[Opening Supplied material section]

-- pv_equiv track=rewrite | github.com/sejyom/coding-test | 프로그래머스/lv1/82612. 부족한 금액 계산하기/부족한 금액 계산하기.py | solution
-- ===== SOURCE A (Python) =====
-- def solution(price, money, count):
--     answer = 0
--     for i in range(1, count+1):
--         answer+=(price*i)
--
--     answer -= money
--     if answer > 0:
--         return answer
--     else:
--         return 0
--     return answer
-- ===== SOURCE B (Python) =====
-- def solution(price, money, count):
--     n = count if count > 0 else 0
--     shortfall = price * n * (n + 1) // 2 - money
--     return shortfall if shortfall > 0 else 0
-- ===== Notes on version B (the rewrite author's own statement) =====
-- stated objective: faster
-- what changed: Replaces the O(count) accumulation loop over range(1,count+1) with the closed-form Gauss sum price*count*(count+1)//2, then clamps at 0.
import Mathlib
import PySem

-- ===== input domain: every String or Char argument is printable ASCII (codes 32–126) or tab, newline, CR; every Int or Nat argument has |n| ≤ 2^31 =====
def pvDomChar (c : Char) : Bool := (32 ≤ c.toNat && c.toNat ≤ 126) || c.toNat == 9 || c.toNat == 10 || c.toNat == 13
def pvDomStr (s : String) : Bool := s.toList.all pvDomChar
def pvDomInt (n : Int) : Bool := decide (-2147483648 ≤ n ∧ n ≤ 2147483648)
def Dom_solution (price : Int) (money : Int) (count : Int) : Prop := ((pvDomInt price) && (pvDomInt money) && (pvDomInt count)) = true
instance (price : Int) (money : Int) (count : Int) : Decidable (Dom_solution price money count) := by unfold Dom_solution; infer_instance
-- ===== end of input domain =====

-- B replaces A's O(count) accumulation loop with the closed-form Gauss sum (objective: faster, asymptotic).


-- ===== PORT A =====
def solution (price : Int) (money : Int) (count : Int) : Int :=
  let answer : Int := (PySem.List.pyRange 1 (count + 1) 1).foldl (fun answer i => answer + price * i) 0
  let answer := answer - money
  if answer > 0 then answer else 0

-- ===== PORT B =====
def solution_alt (price : Int) (money : Int) (count : Int) : Int :=
  let n : Int := if count > 0 then count else 0
  let shortfall : Int := PySem.Int.floordiv (price * n * (n + 1)) 2 - money
  if shortfall > 0 then shortfall else 0

-- ===== PRECONDITION & SPEC =====
def Spec_solution (price : Int) (money : Int) (count : Int) (out : Int) : Prop := out = solution_alt price money count
instance (price : Int) (money : Int) (count : Int) (out : Int) : Decidable (Spec_solution price money count out) := by unfold Spec_solution; infer_instance

-- ===== CLAIM (what is proved, stated in full; the proofs are below) =====
def Claim_equal_solution : Prop := ∀ (price : Int) (money : Int) (count : Int), Dom_solution price money count → Spec_solution price money count (solution price money count)

-- ===== LEMMAS AND PROOFS =====

-- twice the loop's accumulated sum is price * n * (n+1)
theorem pv_two_foldl (price : Int) (n : Nat) :
    2 * (((List.range n).map (fun k : Nat => (1 : Int) + (k : Int))).foldl (fun a i => a + price * i) 0)
      = price * n * (n + 1) := by
  induction n with
  | zero => simp
  | succ m ih =>
    rw [List.range_succ, List.map_append, List.foldl_append]
    have hshift : ∀ (c : Int) (l : List Int),
        l.foldl (fun a i => a + price * i) c = c + l.foldl (fun a i => a + price * i) 0 := by
      intro c l
      induction l generalizing c with
      | nil => simp
      | cons x xs ihx => simp [List.foldl]; rw [ihx (c + price * x), ihx (price * x)]; ring
    simp only [List.map, List.foldl]
    rw [hshift]
    push_cast
    ring_nf
    ring_nf at ih
    omega

theorem pv_foldl_closed (price : Int) (n : Nat) :
    ((List.range n).map (fun k : Nat => (1 : Int) + (k : Int))).foldl (fun a i => a + price * i) 0
      = PySem.Int.floordiv (price * n * (n + 1)) 2 := by
  rw [← pv_two_foldl price n]
  set S := ((List.range n).map (fun k : Nat => (1 : Int) + (k : Int))).foldl (fun a i => a + price * i) 0 with hS
  symm
  rw [PySem.Int.floordiv_eq_iff_of_pos (by omega : (0:Int) < 2)]
  omega

-- ===== VERDICT (by name: the statement is the Claim_ definition above) =====
theorem solution_spec : Claim_equal_solution := by
  intro price money count _
  unfold Spec_solution solution solution_alt
  rw [PySem.List.pyRange_one]
  by_cases h : count > 0
  · have hn : ((count + 1 - 1).toNat : Int) = count := by omega
    simp only [if_pos h]
    rw [pv_foldl_closed price, hn]
  · have hz : (count + 1 - 1).toNat = 0 := by omega
    simp only [if_neg h, hz]
    simp [PySem.Int.floordiv]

[Closing Supplied material section]

Work to complete. Go through the entries above and copy each line with "induction" in it.

Answer section.
  induction n with
      induction l generalizing c with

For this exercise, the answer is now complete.